Forse ancor più della relatività di Einstein che in fondo l’ha teorizzata scientificamente, è la psicoanalisi che ha portato l’influsso più forte che ha incrinato l’idea di un tempo lineare, per cui in particolar modo
la riflessione sul passato diviene elemento centrale nel presente e probabilmente anche nel futuro:

  • Il passato non è “finito”, ma continua ad agire nel presente: i traumi, le rimozioni, i desideri inconsci operano continuamente, come se il tempo fosse compresso o sospeso.
  • Il presente è un “campo di battaglia” in cui riaffiorano frammenti del passato.
  • Il futuro spesso non è libero, ma è “determinato” da quanto è rimasto irrisolto.

il tempo psichico è tutt’altro che lineare:

  • Ricordi rimossi possono riemergere come sintomi.
  • I sogni mischiano scene del passato con desideri futuri.
  • La narrazione che costruiamo di noi stessi è un continuo rielaborare il passato.

[suggerisce l’AI chatgpt]

Il desiderio è il futuro, il rimpianto è il passato. In quest’alternarsi emotivo avviene la non linearità del tempo.

Lacan diceva addirittura che “il futuro determina il passato” — nel senso che il significato di un evento può cambiare a seconda di ciò che avviene dopo.

(Un po’ come in Mulholland Drive: solo alla fine capiamo — o almeno intuiamo — il senso degli eventi precedenti.)

[ibidem AI chatgpt]

Anche in questa riflessione sul tempo, si conferma come elemento fondamentale per la comprensione il passaggio dall’assolutezza alla relatività. Come avrebbe detto Henry Bergson, il passaggio da un “tempo scientifico”, quello misurabile, quantificato, lineare, a la durée réelle, un tempo interiore, qualitativo che si dilata, si contrae e si contorce (come gli orologi molli della “persistestenza della memoria” di Dalì) con i nostri stati d’animo, dove il tempo non è una sequanza di dati ma un fkusso continuo, come una melodia, indivisibile, vissuta nella propria relatività.

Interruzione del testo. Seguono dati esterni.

-- pv_equiv track=rewrite | github.com/mjvotaw/sm-metadata-editor-thing | src/genre_search/genre_pick.py | get_regional_pop
-- ===== SOURCE A (Python) =====
-- def get_regional_pop(canonicalized_genre: list[str]):
--   """
--   If canonicalized_genre contains a pop genre that represents
--   a specific region, return it.
--   """
--   # list of pop sub-genres pulled from genres-tree.yaml
--   regional_pop_genres = [
-- 'Arab Pop',
-- 'Austropop',
-- 'Balkan Pop',
-- 'French Pop',
-- 'Latin Pop',
-- 'Nederpop',
-- 'Russian Pop',
-- 'Iranian Pop',
-- 'Mexican Pop',
-- 'Turkish Pop',
-- 'Europop',
-- 'Vispop',
-- 'J-Pop',
-- 'K-Pop',
-- 'C-Pop',]
--
--   for reg in regional_pop_genres:
--     if reg in canonicalized_genre:
--
--       return reg
--
--   return None
-- ===== SOURCE B (Python) =====
-- # B: one pass over the input with a priority dict, keeping the smallest priority
-- # index seen, instead of A's scan of the fixed list with repeated membership tests.
--
-- _REGIONAL_POP_GENRES = [
--     'Arab Pop', 'Austropop', 'Balkan Pop', 'French Pop', 'Latin Pop',
--     'Nederpop', 'Russian Pop', 'Iranian Pop', 'Mexican Pop', 'Turkish Pop',
--     'Europop', 'Vispop', 'J-Pop', 'K-Pop', 'C-Pop',
-- ]
-- _PRIORITY = {g: i for i, g in enumerate(_REGIONAL_POP_GENRES)}
--
--
-- def get_regional_pop(canonicalized_genre: list[str]):
--   """
--   If canonicalized_genre contains a pop genre that represents
--   a specific region, return it.
--   """
--   best = None
--   for g in canonicalized_genre:
--     i = _PRIORITY.get(g)
--     if i is not None and (best is None or i < best):
--       best = i
--   return None if best is None else _REGIONAL_POP_GENRES[best]
-- ===== Notes on version B (the rewrite author's own statement) =====
-- stated objective: faster
-- what changed: B replaces A's scan of the fixed regional list with repeated O(n) membership tests over the input by a single pass over the input that looks each genre up in a precomputed priority dict and keeps the smallest priority index, returning the genre at that index (the 15-string genre list itself is shared data).
import Mathlib
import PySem

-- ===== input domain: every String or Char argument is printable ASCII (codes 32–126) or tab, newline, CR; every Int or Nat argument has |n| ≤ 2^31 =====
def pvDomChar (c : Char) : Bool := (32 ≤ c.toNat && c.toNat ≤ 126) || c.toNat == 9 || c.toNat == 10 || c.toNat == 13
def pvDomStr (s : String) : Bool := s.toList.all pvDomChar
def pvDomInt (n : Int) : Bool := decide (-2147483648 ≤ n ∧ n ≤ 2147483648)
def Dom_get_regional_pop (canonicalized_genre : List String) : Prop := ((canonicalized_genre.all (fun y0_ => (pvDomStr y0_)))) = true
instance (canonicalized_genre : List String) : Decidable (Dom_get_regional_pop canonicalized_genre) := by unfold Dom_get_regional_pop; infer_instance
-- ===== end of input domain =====

-- B makes one pass over the input with a priority dict (keeping the smallest
-- priority index) instead of A's scan of the fixed list with membership tests.

-- ===== PORT A =====
-- 'for reg in regional_pop_genres: if reg in canonicalized_genre: return reg' / 'return None'
def pvFirstIn : List String → List String → Option String
  | [], _ => none
  | reg :: rest, xs => if reg ∈ xs then some reg else pvFirstIn rest xs

def get_regional_pop (canonicalized_genre : List String) : Option String :=
  let regional_pop_genres : List String :=
    ["Arab Pop", "Austropop", "Balkan Pop", "French Pop", "Latin Pop",
     "Nederpop", "Russian Pop", "Iranian Pop", "Mexican Pop", "Turkish Pop",
     "Europop", "Vispop", "J-Pop", "K-Pop", "C-Pop"]
  pvFirstIn regional_pop_genres canonicalized_genre

-- ===== PORT B =====
def pvRegionalPopGenres : List String :=
  ["Arab Pop", "Austropop", "Balkan Pop", "French Pop", "Latin Pop",
   "Nederpop", "Russian Pop", "Iranian Pop", "Mexican Pop", "Turkish Pop",
   "Europop", "Vispop", "J-Pop", "K-Pop", "C-Pop"]

-- _PRIORITY = {g: i for i, g in enumerate(_REGIONAL_POP_GENRES)}
def pvPriority : PySem.Dict String Int :=
  (PySem.List.enumerate pvRegionalPopGenres).foldl (fun d p => d.insert p.2 p.1) PySem.Dict.empty

-- one iteration of B's loop body: i = _PRIORITY.get(g); keep the smaller index
def pvStep (best : Option Int) (g : String) : Option Int :=
  match pvPriority.get? g with
  | none => best
  | some i =>
    match best with
    | none => some i
    | some b => if i < b then some i else best

def get_regional_pop_alt (canonicalized_genre : List String) : Option String :=
  match canonicalized_genre.foldl pvStep none with
  | none => none
  | some i => PySem.List.pyGet? pvRegionalPopGenres i

-- ===== PRECONDITION & SPEC =====
def Spec_get_regional_pop (canonicalized_genre : List String) (out : Option String) : Prop := out = get_regional_pop_alt canonicalized_genre
instance (canonicalized_genre : List String) (out : Option String) : Decidable (Spec_get_regional_pop canonicalized_genre out) := by unfold Spec_get_regional_pop; infer_instance

-- ===== CLAIM (what is proved, stated in full; the proofs are below) =====
def Claim_equal_get_regional_pop : Prop := ∀ (canonicalized_genre : List String), Dom_get_regional_pop canonicalized_genre → Spec_get_regional_pop canonicalized_genre (get_regional_pop canonicalized_genre)

-- ===== LEMMAS AND PROOFS =====

-- option-valued minimum (none = no candidate yet)
def pvOmin : Option Int → Option Int → Option Int
  | none, b => b
  | a, none => a
  | some a, some b => some (min a b)

-- the minimum priority among the genres of xs that are regional pop genres
def pvM (xs : List String) : Option Int :=
  xs.foldr (fun g r => pvOmin (pvPriority.get? g) r) none

lemma pvM_cons (g : String) (xs : List String) :
    pvM (g :: xs) = pvOmin (pvPriority.get? g) (pvM xs) := rfl

lemma pvOmin_none_right (a : Option Int) : pvOmin a none = a := by cases a <;> rfl

lemma pvStep_eq (acc : Option Int) (g : String) : pvStep acc g = pvOmin acc (pvPriority.get? g) := by
  unfold pvStep pvOmin
  cases pvPriority.get? g with
  | none => cases acc <;> rfl
  | some i =>
    cases acc with
    | none => rfl
    | some b =>
      show (if i < b then some i else some b) = some (min b i)
      split_ifs with h <;> congr 1 <;> omega

lemma pvOmin_assoc (a b c : Option Int) : pvOmin (pvOmin a b) c = pvOmin a (pvOmin b c) := by
  cases a <;> cases b <;> cases c <;> simp [pvOmin, min_assoc]

lemma pvFoldl_step (xs : List String) (acc : Option Int) :
    xs.foldl pvStep acc = pvOmin acc (pvM xs) := by
  induction xs generalizing acc with
  | nil => simp [pvM, pvOmin_none_right]
  | cons g xs ih => simp only [List.foldl_cons, ih, pvStep_eq, pvM_cons, pvOmin_assoc]

lemma pvM_none {xs : List String} (h : pvM xs = none) : ∀ g ∈ xs, pvPriority.get? g = none := by
  induction xs with
  | nil => simp
  | cons g xs ih =>
    rw [pvM_cons] at h
    cases hg : pvPriority.get? g with
    | some i =>
      rw [hg] at h
      exfalso
      cases hm : pvM xs <;> rw [hm] at h <;> simp [pvOmin] at h
    | none =>
      rw [hg] at h
      intro x hx
      rcases List.mem_cons.mp hx with rfl | hx'
      · exact hg
      · exact ih h x hx'

lemma pvM_achieved {xs : List String} : ∀ {k : Int}, pvM xs = some k →
    ∃ g ∈ xs, pvPriority.get? g = some k := by
  induction xs with
  | nil => intro k h; simp [pvM] at h
  | cons g xs ih =>
    intro k h
    rw [pvM_cons] at h
    cases hg : pvPriority.get? g with
    | none =>
      rw [hg] at h
      obtain ⟨x, hx, hp⟩ := ih h
      exact ⟨x, List.mem_cons_of_mem _ hx, hp⟩
    | some i =>
      rw [hg] at h
      cases hm : pvM xs with
      | none =>
        rw [hm] at h
        simp [pvOmin] at h
        exact ⟨g, List.mem_cons_self, by rw [hg, h]⟩
      | some v =>
        rw [hm] at h
        simp only [pvOmin, Option.some.injEq] at h
        rcases le_total i v with hle | hle
        · exact ⟨g, List.mem_cons_self, by rw [hg]; congr 1; omega⟩
        · obtain ⟨x, hx, hp⟩ := ih hm
          refine ⟨x, List.mem_cons_of_mem _ hx, ?_⟩
          rw [hp]; congr 1; omega

lemma pvM_min {xs : List String} : ∀ {k : Int}, pvM xs = some k →
    ∀ g ∈ xs, ∀ j, pvPriority.get? g = some j → k ≤ j := by
  induction xs with
  | nil => simp
  | cons g xs ih =>
    intro k h x hx j hj
    rw [pvM_cons] at h
    cases hg : pvPriority.get? g with
    | none =>
      rw [hg] at h
      rcases List.mem_cons.mp hx with rfl | hx'
      · rw [hg] at hj; simp at hj
      · exact ih h x hx' j hj
    | some i =>
      rw [hg] at h
      cases hm : pvM xs with
      | none =>
        rw [hm] at h
        simp only [pvOmin, Option.some.injEq] at h
        rcases List.mem_cons.mp hx with rfl | hx'
        · rw [hg] at hj; injection hj with hj'; omega
        · have := pvM_none hm x hx'
          rw [this] at hj; simp at hj
      | some v =>
        rw [hm] at h
        simp only [pvOmin, Option.some.injEq] at h
        rcases List.mem_cons.mp hx with rfl | hx'
        · rw [hg] at hj; injection hj with hj'; omega
        · have := ih hm x hx' j hj
          omega

lemma pvPriority_eq : pvPriority = PySem.Dict.mk
    [("Arab Pop", 0), ("Austropop", 1), ("Balkan Pop", 2), ("French Pop", 3), ("Latin Pop", 4),
     ("Nederpop", 5), ("Russian Pop", 6), ("Iranian Pop", 7), ("Mexican Pop", 8), ("Turkish Pop", 9),
     ("Europop", 10), ("Vispop", 11), ("J-Pop", 12), ("K-Pop", 13), ("C-Pop", 14)] := by decide

lemma pvPget_at : ∀ j : Nat, (hj : j < pvRegionalPopGenres.length) →
    pvPriority.get? pvRegionalPopGenres[j] = some (j : Int) := by decide

lemma pvPget_inv (g : String) (i : Int) (h : pvPriority.get? g = some i) :
    ∃ n : Nat, i = (n : Int) ∧ pvRegionalPopGenres[n]? = some g := by
  have hm := PySem.Dict.mem_items_of_get?_eq_some _ h
  rw [pvPriority_eq] at hm
  simp only [List.mem_cons, List.not_mem_nil, or_false, Prod.mk.injEq] at hm
  rcases hm with ⟨rfl,rfl⟩|⟨rfl,rfl⟩|⟨rfl,rfl⟩|⟨rfl,rfl⟩|⟨rfl,rfl⟩|⟨rfl,rfl⟩|⟨rfl,rfl⟩|⟨rfl,rfl⟩|⟨rfl,rfl⟩|⟨rfl,rfl⟩|⟨rfl,rfl⟩|⟨rfl,rfl⟩|⟨rfl,rfl⟩|⟨rfl,rfl⟩|⟨rfl,rfl⟩ <;>
    first
    | exact ⟨0, by decide⟩ | exact ⟨1, by decide⟩ | exact ⟨2, by decide⟩ | exact ⟨3, by decide⟩
    | exact ⟨4, by decide⟩ | exact ⟨5, by decide⟩ | exact ⟨6, by decide⟩ | exact ⟨7, by decide⟩
    | exact ⟨8, by decide⟩ | exact ⟨9, by decide⟩ | exact ⟨10, by decide⟩ | exact ⟨11, by decide⟩
    | exact ⟨12, by decide⟩ | exact ⟨13, by decide⟩ | exact ⟨14, by decide⟩

lemma pvFirstIn_none (R xs : List String) (h : ∀ r ∈ R, r ∉ xs) : pvFirstIn R xs = none := by
  induction R with
  | nil => rfl
  | cons a R ih =>
    simp only [pvFirstIn, if_neg (h a List.mem_cons_self)]
    exact ih fun r hr => h r (List.mem_cons_of_mem _ hr)

lemma pvFirstIn_of (R xs : List String) (k : Nat) (hk : k < R.length) (hmem : R[k] ∈ xs)
    (hnot : ∀ j (hj : j < R.length), j < k → R[j] ∉ xs) : pvFirstIn R xs = some R[k] := by
  induction R generalizing k with
  | nil => simp at hk
  | cons a R ih =>
    cases k with
    | zero =>
      have ha : a ∈ xs := by simpa using hmem
      simp [pvFirstIn, ha]
    | succ k =>
      have ha : a ∉ xs := hnot 0 (by simp) (Nat.succ_pos k)
      simp only [pvFirstIn, if_neg ha]
      have hk' : k < R.length := by simpa using hk
      have := ih k hk' (by simpa using hmem)
        (fun j hj hjk => by simpa using hnot (j+1) (by simpa using hj) (by omega))
      simpa using this

-- ===== VERDICT (by name: the statement is the Claim_ definition above) =====
theorem get_regional_pop_spec : Claim_equal_get_regional_pop := by
  intro xs _
  show get_regional_pop xs = get_regional_pop_alt xs
  unfold get_regional_pop get_regional_pop_alt
  rw [pvFoldl_step]
  cases hM : pvM xs with
  | none =>
    show pvFirstIn pvRegionalPopGenres xs = _
    simp only [pvOmin]
    exact pvFirstIn_none _ _ fun r hr hrx => by
      obtain ⟨n, hn, rfl⟩ := List.mem_iff_getElem.mp hr
      have hsome := pvPget_at n hn
      rw [pvM_none hM _ hrx] at hsome
      simp at hsome
  | some k =>
    show pvFirstIn pvRegionalPopGenres xs = _
    simp only [pvOmin]
    obtain ⟨g, hgx, hgp⟩ := pvM_achieved hM
    obtain ⟨n, rfl, hget⟩ := pvPget_inv g _ hgp
    obtain ⟨hn, hRn⟩ := List.getElem?_eq_some_iff.mp hget
    rw [PySem.List.pyGet?_natCast, hget]
    rw [pvFirstIn_of _ xs n hn (hRn ▸ hgx)
      (fun j hj hjn hjx => by
        have := pvM_min hM _ hjx _ (pvPget_at j hj)
        omega), hRn]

Il (non) progetto essendo relativo si plasma anch’esso sulla non linearità del tempo. Sfuggendo sempre alla sua determinazione, esso è anche sempre pronto a tornare indietro, rifare dei salti in avanti, anche saltando dei pezzi e a rimanere in divenire, mai domo, sempre pronto a ricominciare anche quando raggiunge stati di apparente stasi. E infatti è figlio o gemello dello psicoprogetto (link) e sopratutto il risultato risulterà sempre mai proprio ma di altri e per questo serve il transfer progettuale (link). Il progettista orchestra i progettisti, annullando la paternità progettuale ma attivando una progettualità molteplice e diffusa.

Il non progetto usa quella che potremmo ribattezzare “stream of consciousness” progettuale: in una sorta di realismo creativo, ovvero come fosse una trasposizione pura delle emozioni di un autore nella finzione creativa, attraverso tutti gli strumenti in suo possesso e senza voler ricomporre un senso o una logica; un vero e proprio flusso di coscienza che non teme il caso, gli errori, i ricordi, i sogni ma anzi li accoglie tutti come parte della ricchezza del progetto in fieri.